Landman named it Sleepy Cat Farm because of all the cats that live there, 15 at present. He began opening the garden to the public in 2007 for events like Garden Conservancy Open Days.
“People always say, ‘Oh, it’s so nice of you to open your gardens to us, to the public,’” he said. “And I say, ‘Well, why wouldn’t I do that?’ What am I going to do, sit here like a miser and just say no one can see this except me?”
He said he’s glad people can enjoy it, and he hopes they can enjoy it into the future. “It’s my goal that it doesn’t end when I end,” he added.
He has already put the gardens into a 501(c) nonprofit, which he has been funding, and intends to find the right people to run it when he is gone.
From the thousands of visitors the garden has had over the years, Landman has yet to hear a complaint, though he has received many compliments.
“There’s a lot of talk about what gardens do for people, and the healing of gardens and just the uplifting of people’s spirits walking through a garden, and I’ve witnessed that firsthand when these people come traipsing through on a nice day and just come out just feeling lifted up,” he said.
Key to all of this, Landman said, is working with good people.

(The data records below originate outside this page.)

-- pv_equiv track=rewrite | github.com/enzo775/TIPE_IA_Exo-planet | Ondelettes/Compression d'image/Compression image.py | upscale_rapport2
-- ===== SOURCE A (Python) =====
-- def upscale_rapport2(L):
--     n = len(L)
--     L_upscaled = []
--     ligne_upscaled = []
--     for i in range(n):
--         ligne = []
--         for j in range(n):
--             ligne += [L[i][j]]*2
--         ligne_upscaled.append(ligne)
--     for i in range(n*2):
--         colonne = []
--         for j in range(n):
--             colonne += [ligne_upscaled[j][i]]*2
--         L_upscaled.append(colonne)
--     return L_upscaled
-- ===== SOURCE B (Python) =====
-- def upscale_rapport2(L):
--     n = len(L)
--     return [[L[c//2][r//2] for c in range(2*n)] for r in range(2*n)]
-- ===== Notes on version B (the rewrite author's own statement) =====
-- stated objective: simpler
-- what changed: Replaces A's two-phase construction (horizontally doubled intermediate matrix, then a second transposing column pass) by a single double comprehension that computes each output cell directly as L[c//2][r//2], preserving A's axis swap.
import Mathlib
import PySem

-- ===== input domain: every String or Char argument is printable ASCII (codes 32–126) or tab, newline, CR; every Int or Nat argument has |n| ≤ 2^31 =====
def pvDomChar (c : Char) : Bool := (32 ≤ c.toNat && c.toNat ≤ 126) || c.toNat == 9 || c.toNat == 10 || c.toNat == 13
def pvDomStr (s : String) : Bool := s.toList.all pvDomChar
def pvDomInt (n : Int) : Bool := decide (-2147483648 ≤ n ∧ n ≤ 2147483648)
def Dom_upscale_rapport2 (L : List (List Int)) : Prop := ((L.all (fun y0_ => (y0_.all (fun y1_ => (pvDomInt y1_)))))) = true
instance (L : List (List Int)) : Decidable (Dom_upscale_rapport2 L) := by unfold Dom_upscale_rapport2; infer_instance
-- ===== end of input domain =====

-- B replaces A's two-phase build (row-doubled intermediate, then a transposing column pass)
-- by one direct double comprehension L[c//2][r//2]; objective: simpler.

-- ===== PORT A =====
def upscale_rapport2 (L : List (List Int)) : List (List Int) :=
  let n : Int := L.length
  let ligne_upscaled : List (List Int) :=
    (PySem.List.pyRange 0 n 1).foldl (fun acc i =>
      acc ++ [(PySem.List.pyRange 0 n 1).foldl (fun ligne j =>
        ligne ++ [PySem.List.pyGetD (PySem.List.pyGetD L i []) j 0,
                  PySem.List.pyGetD (PySem.List.pyGetD L i []) j 0]) []]) []
  (PySem.List.pyRange 0 (n * 2) 1).foldl (fun acc i =>
    acc ++ [(PySem.List.pyRange 0 n 1).foldl (fun colonne j =>
      colonne ++ [PySem.List.pyGetD (PySem.List.pyGetD ligne_upscaled j []) i 0,
                  PySem.List.pyGetD (PySem.List.pyGetD ligne_upscaled j []) i 0]) []]) []

-- ===== PORT B =====
def upscale_rapport2_alt (L : List (List Int)) : List (List Int) :=
  let n : Int := L.length
  (PySem.List.pyRange 0 (2 * n) 1).map (fun r =>
    (PySem.List.pyRange 0 (2 * n) 1).map (fun c =>
      PySem.List.pyGetD
        (PySem.List.pyGetD L (PySem.Int.floordiv c 2) [])
        (PySem.Int.floordiv r 2) 0))

-- ===== PRECONDITION & SPEC =====
-- Pre_ excludes exactly the inputs where Python A raises IndexError: a row shorter than len(L).
def Pre_upscale_rapport2 (L : List (List Int)) : Prop :=
  ∀ row ∈ L, L.length ≤ row.length
instance (L : List (List Int)) : Decidable (Pre_upscale_rapport2 L) := by
  unfold Pre_upscale_rapport2; infer_instance
def pvWitness_upscale_rapport2 : List (List Int) := [[1, 2], [3, 4]]

def Spec_upscale_rapport2 (L : List (List Int)) (out : List (List Int)) : Prop :=
  out = upscale_rapport2_alt L
instance (L : List (List Int)) (out : List (List Int)) : Decidable (Spec_upscale_rapport2 L out) := by
  unfold Spec_upscale_rapport2; infer_instance

-- ===== CLAIM (what is proved, stated in full; the proofs are below) =====
def Claim_equal_upscale_rapport2 : Prop :=
  ∀ (L : List (List Int)), Dom_upscale_rapport2 L → Pre_upscale_rapport2 L →
    Spec_upscale_rapport2 L (upscale_rapport2 L)

-- ===== LEMMAS AND PROOFS =====

-- pyRange 0 n 1 over a Nat bound is range n, cast.
theorem pv_pyRange_zero (n : Nat) :
    PySem.List.pyRange 0 (n : Int) 1 = (List.range n).map (fun (k : Nat) => (k : Int)) := by
  rw [PySem.List.pyRange_one]
  have h : ((n : Int) - 0).toNat = n := by omega
  rw [h]
  apply List.map_congr_left
  intro k _
  omega

theorem pv_getD_map_range {α : Type} (f : Nat → α) (n k : Nat) (hk : k < n) (d : α) :
    ((List.range n).map f).getD k d = f k := by
  simp [List.getD_eq_getElem?_getD, hk]

-- duplication loop = index-arithmetic comprehension
theorem pv_dup (v : Nat → Int) (n : Nat) :
    (List.range n).flatMap (fun j => [v j, v j])
      = (List.range (2 * n)).map (fun c => v (c / 2)) := by
  induction n with
  | zero => simp
  | succ m ih =>
      have h2 : 2 * (m + 1) = (2 * m + 1) + 1 := by omega
      rw [List.range_succ, h2, List.range_succ, List.range_succ]
      simp only [List.flatMap_append, List.map_append, ih, List.flatMap_cons,
        List.flatMap_nil, List.map_cons, List.map_nil]
      have e1 : (2 * m) / 2 = m := by omega
      have e2 : (2 * m + 1) / 2 = m := by omega
      rw [e1, e2]
      simp

theorem pv_flatMap_single {α β : Type} (f : α → β) (l : List α) :
    l.flatMap (fun x => [f x]) = l.map f := by
  induction l with
  | nil => rfl
  | cons a t ih => simp [ih]

theorem upscale_rapport2_eq (L : List (List Int)) :
    upscale_rapport2 L = upscale_rapport2_alt L := by
  unfold upscale_rapport2 upscale_rapport2_alt
  set n := L.length with hn
  have hrange : PySem.List.pyRange 0 (n : Int) 1 = (List.range n).map (fun (k : Nat) => (k : Int)) :=
    pv_pyRange_zero n
  have hrange2 : PySem.List.pyRange 0 ((n : Int) * 2) 1
      = (List.range (2 * n)).map (fun (k : Nat) => (k : Int)) := by
    have : ((n : Int) * 2) = ((2 * n : Nat) : Int) := by push_cast; ring
    rw [this, pv_pyRange_zero]
  have hrange2' : PySem.List.pyRange 0 (2 * (n : Int)) 1
      = (List.range (2 * n)).map (fun (k : Nat) => (k : Int)) := by
    have : (2 * (n : Int)) = ((2 * n : Nat) : Int) := by push_cast; ring
    rw [this, pv_pyRange_zero]
  simp only [hrange, hrange2, hrange2', List.foldl_map, List.map_map]
  -- turn every foldl-append into flatMap / map
  simp only [PySem.List.foldl_append_eq_flatMap, List.nil_append]
  -- resolve the Int-cast indexing and floor divisions
  simp only [PySem.List.pyGetD_natCast, pv_flatMap_single]
  -- the intermediate matrix, row by row
  apply List.map_congr_left
  intro i hi
  have hi2 : i < 2 * n := List.mem_range.mp hi
  rw [pv_dup (fun j =>
    (((List.range n).map (fun i' =>
        (List.range n).flatMap (fun j' => [(L.getD i' []).getD j' 0, (L.getD i' []).getD j' 0]))).getD j []).getD i 0) n]
  apply List.map_congr_left
  intro c hc
  have hc2 : c < 2 * n := List.mem_range.mp hc
  have hcn : c / 2 < n := by omega
  rw [pv_getD_map_range _ n (c / 2) hcn]
  rw [pv_dup (fun j' => (L.getD (c / 2) []).getD j' 0) n]
  rw [pv_getD_map_range _ (2 * n) i hi2]
  simp [PySem.Int.floordiv, Int.fdiv_eq_ediv]
  have e1 : ((c : Int) / 2) = ((c / 2 : Nat) : Int) := by omega
  have e2 : ((i : Int) / 2) = ((i / 2 : Nat) : Int) := by omega
  rw [e1, e2, PySem.List.pyGetD_natCast, PySem.List.pyGetD_natCast,
    List.getD_eq_getElem?_getD, List.getD_eq_getElem?_getD]

-- ===== VERDICT (by name: the statement is the Claim_ definition above) =====
theorem upscale_rapport2_spec : Claim_equal_upscale_rapport2 := by
  intro L _ _
  unfold Spec_upscale_rapport2
  exact upscale_rapport2_eq L
-- B replaces A's dp/trace arrays and pointer-jumping path reconstruction by one
-- forward pass with a scalar accumulator and a run-start marker (objective: simpler).

-- ===== PORT A =====
-- body of A's "for i in range(n-1, -1, -1)" loop: update dp[i] and trace[i]
def aStep (T : List Int) (C : List Int) (A : Int) (B : Int) (n : Nat)
    (s : List Int × List (Option Int)) (i : Int) : List Int × List (Option Int) :=
  let bd : Bool := (i == (n : Int) - 1) || (PySem.List.pyGetD C i 0 != PySem.List.pyGetD C (i + 1) 0)
  let dp := PySem.List.pySetD s.1 i (max (PySem.List.pyGetD s.1 (i + 1) 0)
              ((if bd then B else A) * PySem.List.pyGetD T i 0 + PySem.List.pyGetD s.1 (i + 1) 0))
  let tr := PySem.List.pySetD s.2 i (if bd then some i else PySem.List.pyGetD s.2 (i + 1) none)
  (dp, tr)

-- A's "while i < n and trace[i] is not None" reconstruction; fuel = n+1 bounds the
-- iteration count (i strictly increases, so Python performs at most n+1 checks)
def pvWalk (tr : List (Option Int)) (n : Nat) : Nat → Int → List Int → List Int
  | 0, _, acc => acc
  | fuel + 1, i, acc =>
    if i < (n : Int) then
      match PySem.List.pyGetD tr i none with
      | none => acc
      | some t => pvWalk tr n fuel (if t == i then i + 1 else t) (acc ++ [i])
    else acc
-- pv_equiv track=rewrite | github.com/stornes/basketball-ai | scripts/fetch_game.py | _parse_quarter_scores
-- ===== SOURCE A (Python) =====
-- def _parse_quarter_scores(incidents: dict) -> tuple[list[int], list[int]]:
--     """Extract cumulative quarter scores from match incidents.
--
--     Returns (home_cumulative, away_cumulative).
--     """
--     period_results = incidents.get("matchPeriodResults", [])
--     # Sort by partialResultTypeId to get Q1, Q2, Q3, Q4, OT... in order
--     period_results.sort(key=lambda x: x.get("partialResultTypeId", 0))
--
--     home_cum = []
--     away_cum = []
--     home_total = 0
--     away_total = 0
--     for pr in period_results:
--         home_total += pr.get("homeGoals", 0)
--         away_total += pr.get("awayGoals", 0)
--         home_cum.append(home_total)
--         away_cum.append(away_total)
--     return home_cum, away_cum
-- ===== SOURCE B (Python) =====
-- def _parse_quarter_scores(incidents: dict) -> tuple[list[int], list[int]]:
--     """Extract cumulative quarter scores from match incidents.
--
--     Returns (home_cumulative, away_cumulative).
--     """
--     period_results = incidents.get("matchPeriodResults", [])
--     period_results.sort(key=lambda x: x.get("partialResultTypeId", 0))
--     # Each cumulative entry is computed independently as the sum of a prefix slice:
--     # no running totals are maintained.
--     home_cum = [
--         sum(pr.get("homeGoals", 0) for pr in period_results[: i + 1])
--         for i in range(len(period_results))
--     ]
--     away_cum = [
--         sum(pr.get("awayGoals", 0) for pr in period_results[: i + 1])
--         for i in range(len(period_results))
--     ]
--     return home_cum, away_cum
-- ===== Notes on version B (the rewrite author's own statement) =====
-- stated objective: alternative
-- what changed: A's single loop carrying two running totals is replaced by per-index prefix-slice sums: each cumulative entry i is recomputed independently as sum(goals over period_results[:i+1]), trading the accumulator state for stateless nested passes.
import Mathlib
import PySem

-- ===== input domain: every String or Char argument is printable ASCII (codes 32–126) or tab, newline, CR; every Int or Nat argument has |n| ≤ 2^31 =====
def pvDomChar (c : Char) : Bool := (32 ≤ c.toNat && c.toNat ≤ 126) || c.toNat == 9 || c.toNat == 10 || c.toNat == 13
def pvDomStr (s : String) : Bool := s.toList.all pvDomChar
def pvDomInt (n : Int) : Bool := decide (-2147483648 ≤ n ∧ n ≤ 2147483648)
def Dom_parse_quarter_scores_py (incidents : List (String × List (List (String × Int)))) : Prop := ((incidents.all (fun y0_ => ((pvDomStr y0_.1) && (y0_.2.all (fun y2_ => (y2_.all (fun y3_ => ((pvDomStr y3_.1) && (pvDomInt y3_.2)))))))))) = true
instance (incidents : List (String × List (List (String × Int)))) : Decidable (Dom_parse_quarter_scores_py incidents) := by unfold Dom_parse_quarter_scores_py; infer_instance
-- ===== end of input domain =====

-- B replaces A's single running-total loop by independent per-index prefix-slice sums
-- (objective: alternative). Both A and B sort the caller's list in place;
-- the equivalence proved here is about the return value.


-- ===== PORT A =====
-- pr.get(k, dflt) on an inner dict (association list, first match)
def pqsGetD (pr : List (String × Int)) (k : String) (dflt : Int) : Int :=
  PySem.Dict.getD (PySem.Dict.mk pr) k dflt

def parse_quarter_scores_py (incidents : List (String × List (List (String × Int)))) : List Int × List Int :=
  let period_results := PySem.Dict.getD (PySem.Dict.mk incidents) "matchPeriodResults" []
  let period_results := PySem.List.sorted period_results (fun x => pqsGetD x "partialResultTypeId" 0) false
  let st := period_results.foldl
    (fun (st : (List Int × List Int) × (Int × Int)) pr =>
      let home_total := st.2.1 + pqsGetD pr "homeGoals" 0
      let away_total := st.2.2 + pqsGetD pr "awayGoals" 0
      ((st.1.1 ++ [home_total], st.1.2 ++ [away_total]), (home_total, away_total)))
    (([], []), (0, 0))
  (st.1.1, st.1.2)

-- ===== PORT B =====
-- each cumulative entry i is the sum over the prefix slice period_results[: i + 1]
def parse_quarter_scores_py_alt (incidents : List (String × List (List (String × Int)))) : List Int × List Int :=
  let period_results := PySem.Dict.getD (PySem.Dict.mk incidents) "matchPeriodResults" []
  let period_results := PySem.List.sorted period_results (fun x => pqsGetD x "partialResultTypeId" 0) false
  let n : Int := period_results.length
  let home_cum := (PySem.List.pyRange 0 n 1).map (fun i =>
      ((PySem.List.slice period_results none (some (i + 1))).map
        (fun pr => pqsGetD pr "homeGoals" 0)).sum)
  let away_cum := (PySem.List.pyRange 0 n 1).map (fun i =>
      ((PySem.List.slice period_results none (some (i + 1))).map
        (fun pr => pqsGetD pr "awayGoals" 0)).sum)
  (home_cum, away_cum)

-- ===== PRECONDITION & SPEC =====
def Spec_parse_quarter_scores_py (incidents : List (String × List (List (String × Int)))) (out : List Int × List Int) : Prop := out = parse_quarter_scores_py_alt incidents
instance (incidents : List (String × List (List (String × Int)))) (out : List Int × List Int) : Decidable (Spec_parse_quarter_scores_py incidents out) := by unfold Spec_parse_quarter_scores_py; infer_instance

-- ===== CLAIM =====
def Claim_equal_parse_quarter_scores_py : Prop := ∀ (incidents : List (String × List (List (String × Int)))), Dom_parse_quarter_scores_py incidents → Spec_parse_quarter_scores_py incidents (parse_quarter_scores_py incidents)

-- ===== LEMMAS AND PROOFS =====

-- proof-side helper: running-total prefix sums (what A's fold accumulates)
def pqsAccum (t : Int) : List Int → List Int
  | [] => []
  | x :: xs => (t + x) :: pqsAccum (t + x) xs

-- A's fold over any list, started at totals (ht, at) with prefixes (hc, ac), produces
-- those prefixes followed by the running-total prefix sums of the two goal streams.
theorem pqs_fold_eq_accum (l : List (List (String × Int))) :
    ∀ (hc ac : List Int) (ht at_ : Int),
    (l.foldl
      (fun (st : (List Int × List Int) × (Int × Int)) pr =>
        let home_total := st.2.1 + pqsGetD pr "homeGoals" 0
        let away_total := st.2.2 + pqsGetD pr "awayGoals" 0
        ((st.1.1 ++ [home_total], st.1.2 ++ [away_total]), (home_total, away_total)))
      ((hc, ac), (ht, at_))).1
    = (hc ++ pqsAccum ht (l.map (fun pr => pqsGetD pr "homeGoals" 0)),
       ac ++ pqsAccum at_ (l.map (fun pr => pqsGetD pr "awayGoals" 0))) := by
  induction l with
  | nil => intro hc ac ht at_; simp [pqsAccum]
  | cons pr tl ih =>
    intro hc ac ht at_
    simp only [List.foldl_cons, List.map_cons, pqsAccum]
    rw [ih]
    simp

-- running-total prefix sums ARE the per-index sums of prefixes
theorem pqsAccum_eq_map_range (xs : List Int) :
    ∀ (t : Int), pqsAccum t xs
      = (List.range xs.length).map (fun k => t + (xs.take (k + 1)).sum) := by
  induction xs with
  | nil => intro t; simp [pqsAccum]
  | cons x tl ih =>
    intro t
    simp only [pqsAccum, List.length_cons, List.range_succ_eq_map, List.map_cons,
      List.map_map]
    rw [ih (t + x)]
    refine List.cons_eq_cons.mpr ⟨by simp, ?_⟩
    apply List.map_congr_left
    intro k _
    simp [List.take_succ_cons, add_assoc]

-- ===== VERDICT =====
theorem parse_quarter_scores_py_spec : Claim_equal_parse_quarter_scores_py := by
  intro incidents _
  unfold Spec_parse_quarter_scores_py parse_quarter_scores_py parse_quarter_scores_py_alt
  simp only [pqs_fold_eq_accum, List.nil_append]
  set l := PySem.List.sorted
      (PySem.Dict.getD (PySem.Dict.mk incidents) "matchPeriodResults" [])
      (fun x => pqsGetD x "partialResultTypeId" 0) false with hl
  rw [pqsAccum_eq_map_range, pqsAccum_eq_map_range,
      PySem.List.pyRange_one 0 (l.length : Int)]
  simp only [List.map_map, List.length_map, Int.sub_zero, Int.toNat_natCast]
  refine congrArg₂ Prod.mk ?_ ?_ <;>
  · apply List.map_congr_left
    intro k hk
    simp only [List.mem_range] at hk
    simp only [Function.comp_apply]
    rw [show ((0 : Int) + (k : Int) + 1) = ((k + 1 : Nat) : Int) by push_cast; ring,
        PySem.List.slice_to_natCast]
    simp [List.map_take]
-- ===== VERDICT (by name: the statement is the Claim_ definition above) =====
theorem solution_spec : Claim_equal_solution := by
  intro queue1 queue2 _ hpre
  unfold Spec_solution solution solution_alt
  simp only [foldA1, foldA2]
  have hPfold := foldP_scanl
    ((queue1 ++ queue2) ++ ((queue1 ++ queue2) ++ ((queue1 ++ queue2)
      ++ ((queue1 ++ queue2) ++ (queue1 ++ queue2))))) [] 0
  simp only [List.nil_append] at hPfold
  rw [hPfold]
  have hlen5 : ((queue1 ++ queue2) ++ ((queue1 ++ queue2) ++ ((queue1 ++ queue2)
      ++ ((queue1 ++ queue2) ++ (queue1 ++ queue2))))).length
      = 5 * (queue1 ++ queue2).length := by
    simp [List.length_append]
    omega
  have hget := cycExt (queue1 ++ queue2) _ (cycExt (queue1 ++ queue2) _
    (cycExt (queue1 ++ queue2) _ (cycExt (queue1 ++ queue2) _ (cycBase (queue1 ++ queue2)))))
  have htake : ∀ m : Nat, m ≤ ((queue1 ++ queue2) ++ ((queue1 ++ queue2) ++ ((queue1 ++ queue2)
      ++ ((queue1 ++ queue2) ++ (queue1 ++ queue2))))).length →
      ((queue1 ++ queue2) ++ ((queue1 ++ queue2) ++ ((queue1 ++ queue2)
        ++ ((queue1 ++ queue2) ++ (queue1 ++ queue2))))).take m
        = winMap (queue1 ++ queue2) 0 m := by
    intro m hm
    apply List.ext_getElem
    · rw [List.length_take, winMap_length]
      simp [List.length_append] at hm ⊢
      omega
    · intro j h1 h2
      rw [List.getElem_take, winMap_getElem _ _ _ _ h2]
      have hjlt : j < ((queue1 ++ queue2) ++ ((queue1 ++ queue2) ++ ((queue1 ++ queue2)
          ++ ((queue1 ++ queue2) ++ (queue1 ++ queue2))))).length := by
        simp [winMap_length] at h2
        omega
      have hj := hget j hjlt
      rw [List.getElem?_eq_getElem hjlt] at hj
      have hj' := Option.some.inj hj
      rw [hj']
      norm_num
  have hread : ∀ i : Int, 0 ≤ i → i ≤ 5 * (((queue1 ++ queue2).length : Nat) : Int) →
      (PySem.List.pyGet? (List.scanl (· + ·) 0 ((queue1 ++ queue2) ++ ((queue1 ++ queue2)
        ++ ((queue1 ++ queue2) ++ ((queue1 ++ queue2) ++ (queue1 ++ queue2)))))) i).getD 0
      = (winMap (queue1 ++ queue2) 0 i.toNat).sum := by
    intro i h0 h5
    have hle : i.toNat ≤ ((queue1 ++ queue2) ++ ((queue1 ++ queue2) ++ ((queue1 ++ queue2)
        ++ ((queue1 ++ queue2) ++ (queue1 ++ queue2))))).length := by omega
    rw [PySem.List.pyGet?_of_nonneg _ h0, scanl_getElem? _ 0 i.toNat hle, htake i.toNat hle]
    simp
  have hwfull : winMap (queue1 ++ queue2) 0 (queue1 ++ queue2).length = queue1 ++ queue2 := by
    simpa using winMap_prefix (queue1 ++ queue2) []
  have htotal : (PySem.List.pyGet? (List.scanl (· + ·) 0 ((queue1 ++ queue2) ++ ((queue1 ++ queue2)
      ++ ((queue1 ++ queue2) ++ ((queue1 ++ queue2) ++ (queue1 ++ queue2))))))
      ((queue1.length : Int) + (queue2.length : Int))).getD 0 = queue1.sum + queue2.sum := by
    rw [hread ((queue1.length : Int) + (queue2.length : Int)) (by positivity) (by simp; omega)]
    rw [show ((queue1.length : Int) + (queue2.length : Int)).toNat = (queue1 ++ queue2).length
        by simp; omega]
    rw [hwfull]
    simp
  rw [htotal]
  set t := queue1.sum + queue2.sum with ht
  have hm : PySem.Int.mod t 2 = t % 2 := PySem.Int.mod_eq_emod_of_pos (by omega)
  rw [hm]
  by_cases hodd : t % 2 = 1
  · simp [hodd]
  · have heven : t % 2 = 0 := by omega
    have hdvd : 2 ∣ t := by omega
    have htnn : 0 ≤ t := by
      rcases hpre with h | h
      · exact absurd hdvd h
      · exact h
    rw [if_neg hodd, if_neg (show ¬ t % 2 ≠ 0 by simp [heven])]
    set tgt := PySem.Int.floordiv t 2 with htgt
    have h2tgt : 2 * tgt = t := by
      rw [htgt, PySem.Int.floordiv_eq_ediv_of_pos (by omega)]
      omega
    have htgtnn : 0 ≤ tgt := by omega
    have hn : ((queue1.length : Int) + (queue2.length : Int))
        = (((queue1 ++ queue2).length : Nat) : Int) := by simp
    rw [hn, show (((queue1 ++ queue2).length : Nat) : Int) * 4
        = 4 * (((queue1 ++ queue2).length : Nat) : Int) by ring]
    have hlapp : (queue1 ++ queue2).length = queue1.length + queue2.length := by simp
    have key := loop_eq (queue1 ++ queue2)
      (List.scanl (· + ·) 0 ((queue1 ++ queue2) ++ ((queue1 ++ queue2)
        ++ ((queue1 ++ queue2) ++ ((queue1 ++ queue2) ++ (queue1 ++ queue2))))))
      (queue1.length : Int) tgt (by omega) (by omega) htgtnn hread
      ((4 * (((queue1 ++ queue2).length : Nat) : Int) - 0).toNat) 0 0 queue1 queue2
      rfl (by omega) (by omega) (by omega) (by omega) (by omega)
      (by rw [show (((queue1.length : Int) + 0 - 0) - 0).toNat = queue1.length by omega]
          exact (winMap_prefix queue1 queue2).symm)
      (by rw [show ((queue1.length : Int) + 0 - 0) = (queue1.length : Int) by ring,
              show ((0 + (((queue1 ++ queue2).length : Nat) : Int)) - (queue1.length : Int)).toNat
                = queue2.length by omega]
          exact (winMap_suffix queue1 queue2).symm)
      (by omega)
    exact key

Stick has worked on the project for 25 years, and stonemason Mauro Fidaleo has done all the stonework at Sleepy Cat Farm for just as long. The head gardener, Alan Gorkin, who lives on-site in a two-bedroom apartment in a renovated building with an attached greenhouse, has worked there for 17 years.
More than a decade ago, Sleepy Cat Farm grew when Landman purchased a neighboring property with a French theme. It came with a main house, which he said was beyond restoration, and a number of dependency buildings. Keeping the theme, he brought Hilton back to replace the main house with a French Norman-style guest house — with an entertaining space for dinners, two kitchens, a wine cellar and a root cellar — and the dependency buildings were restored.
Post-expansion, Sleepy Cat Farm has a nearly 60-foot change in elevation from the upper gardens to the lower gardens.
“You don’t need a StairMaster,” Landman said. “We got our own StairMaster going up and down these steps.”
He acknowledged that gardening at this scale is expensive.
“This is where I’d like to put a lot of money because I certainly get a thrill out of it,” he said. “… And I consider myself very fortunate to spend my days in this garden when I’m home.”
Landman said the point is not whether someone has that much land.
“You have what you have, and you make what you can make,” he said. “But if you’re going to make something, try to make it beautiful and something pleasing that you enjoy, and if you enjoy it, there’s a perfect chance other people can enjoy it as well.”
Fred Landman will present “Sleepy Cat Farm: A Gardener’s Journey” at the Bridgehampton Community House, 2357 Montauk Highway, Bridgehampton, on Sunday, April 16, at 2 p.m. Admission is $10, or free for Horticultural Alliance of the Hamptons members. Visit hahgarden.org for more information.
Sleepy Cat Farm will welcome the public for Garden Conservancy Open Days on Saturday, April 29, and Saturday, August 19. Register at gardenconservancy.org.